Wednesday, July 26, 2006

Duality and wholeness

I was art browsing this morning, and this painting just surprised and delighted me. I'd never seen it before, and it was just so unexpected.

Sometimes I feel that I live on the line between yin and yang. I love good manners and have a trash mouth. I love the whole girly hair-clothes-makeup thing, and my favorite form of exercise is weight lifting. I'm drawn equally to fine china and power tools. My spirituality feeds my earthiness, and vice versa.
I'm a right brain list maker. It's no surprise that I feel both rather interesting (despite the desperate ordinariness of my life) and a little nuts.

I'd never seen a painting from Pollock that was this literally interpretative. I love the James Dean-ness of the male head, the chalkboarded math figures both a barrier and a frame for the female curves, the paramecium "eyes" on what could be assumed to be the female.

Here so many of the conceptions about what is male and female bang head on and meld into each other. Opposites co-exist and form one.

Jackson Pollock, Male and Female, 1942

6 Comments:

Blogger Theresa Williams said...

It's paradox! The best place of all to live.

July 26, 2006 12:44 PM  
Blogger Theresa Williams said...

Oh, I can't resist.
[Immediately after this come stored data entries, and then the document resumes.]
-- the inner recursive closure `dfs`, accumulating into all_paths (acc); the for-loop is the foldl;
-- fuel = one unit per depth level (invariant: fuel = (max_depth + 2 - path.length).toNat, so the
-- 0-branch fires only where the `len(path) > max_depth` guard would return acc anyway)
def pvDfsA (graph : List (String × List String)) (route_map : List (String × String × List String)) (end_ : String) (max_depth : Int) (fuel : Nat) (path routes : List String) (visited : PySem.Set String) (acc : List (List (String × String))) : List (List (String × String)) :=
  match fuel with
  | 0 => acc
  | fuel + 1 =>
    let current := path.getLastD ""
    if (path.length : Int) > max_depth then acc
    else if current = end_ then acc ++ [path.zip ("" :: routes)]
    else
      (pvGraphGet graph current).foldl
        (fun a neighbor =>
          if ¬ PySem.Set.contains visited neighbor then
            pvDfsA graph route_map end_ max_depth fuel (path ++ [neighbor])
              (routes ++ [pvRouteGet route_map current neighbor])
              (PySem.Set.add visited neighbor) a
          else a) acc

def find_all_paths_with_routes (graph : List (String × List String)) (route_map : List (String × String × List String)) (start : String) (end_ : String) (max_depth : Int) : List (List (String × String)) :=
  let start := PySem.Str.upper (PySem.Str.strip start)
  let end_ := PySem.Str.upper (PySem.Str.strip end_)
  pvDfsA graph route_map end_ max_depth ((max_depth + 1).toNat) [start] [] (PySem.Set.ofList [start]) []

-- ===== PORT B =====
-- one stack state: (path, routes, visited)
abbrev PvState := List String × List String × PySem.Set String

-- the distinct nodes any path from S can visit (S plus every neighbour mentioned in graph)
def pvUniv (graph : List (String × List String)) (S : String) : List String :=
  PySem.List.dedup (S :: graph.flatMap (fun p => p.2))

def pvMaxDeg (graph : List (String × List String)) : Nat :=
  graph.foldr (fun p m => max p.2.length m) 0

-- fuel for the while loop: strictly more than the stack measure proved below ever is
def pvFuelB (graph : List (String × List String)) (S : String) (max_depth : Int) : Nat :=
  (pvMaxDeg graph + 1) ^ ((min (max_depth + 1) (((pvUniv graph S).length : Int) + 1)).toNat) + 1

-- the `while stack:` loop; stack top at the HEAD of the list (push = cons, pop = head)
def pvLoopB (graph : List (String × List String)) (route_map : List (String × String × List String)) (end_ : String) (max_depth : Int) (fuel : Nat) (stack : List PvState) (acc : List (List (String × String))) : List (List (String × String)) :=
  match fuel with
  | 0 => acc
  | fuel + 1 =>
    match stack with
    | [] => acc
    | (path, routes, visited) :: rest =>
      if (path.length : Int) > max_depth then pvLoopB graph route_map end_ max_depth fuel rest acc
      else if path.getLastD "" = end_ then
        pvLoopB graph route_map end_ max_depth fuel rest (acc ++ [path.zip ("" :: routes)])
      else
        -- `for neighbor in reversed(graph[current]): if neighbor not in visited: stack.append(...)`
        pvLoopB graph route_map end_ max_depth fuel
          ((pvGraphGet graph (path.getLastD "")).reverse.foldl
            (fun st n => if ¬ PySem.Set.contains visited n then
                (path ++ [n], routes ++ [pvRouteGet route_map (path.getLastD "") n], PySem.Set.union visited [n]) :: st
              else st) rest)
          acc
The next word verification is "nougi." Isn't that a great new word? I gotta claim it. :-)

July 26, 2006 12:46 PM  
Blogger Unknown said...

I really enjoyed your insights.
Thanks.
V

July 27, 2006 5:03 PM  
Anonymous Anonymous said...

Wow - that's a Pollock. I rather like it. Your ideas of yin and yang in combination are fascinating. I too often think of things as either/or and have to remind myself that things exist more on a plane, a continuum.
-Suzanne

July 27, 2006 11:38 PM  
Blogger Gigi said...

I love it when you art-browse! Pollock is just so fascinating an artist. And so very male!

I believe that we all encompass the yin and the ying, the male and the female ~ that it is this duality that brings balance to our lives. Without it, we would become male and female caricatures of ourselves, without empathy or depth.

Lovely post! :)

July 31, 2006 7:59 PM  
Blogger sunflowerkat said...

I like this very much. He's given us a lot to look at and contemplate here. What appeals to me most are the beautiful chalky colors. They draw me to take a closer look at all the detail.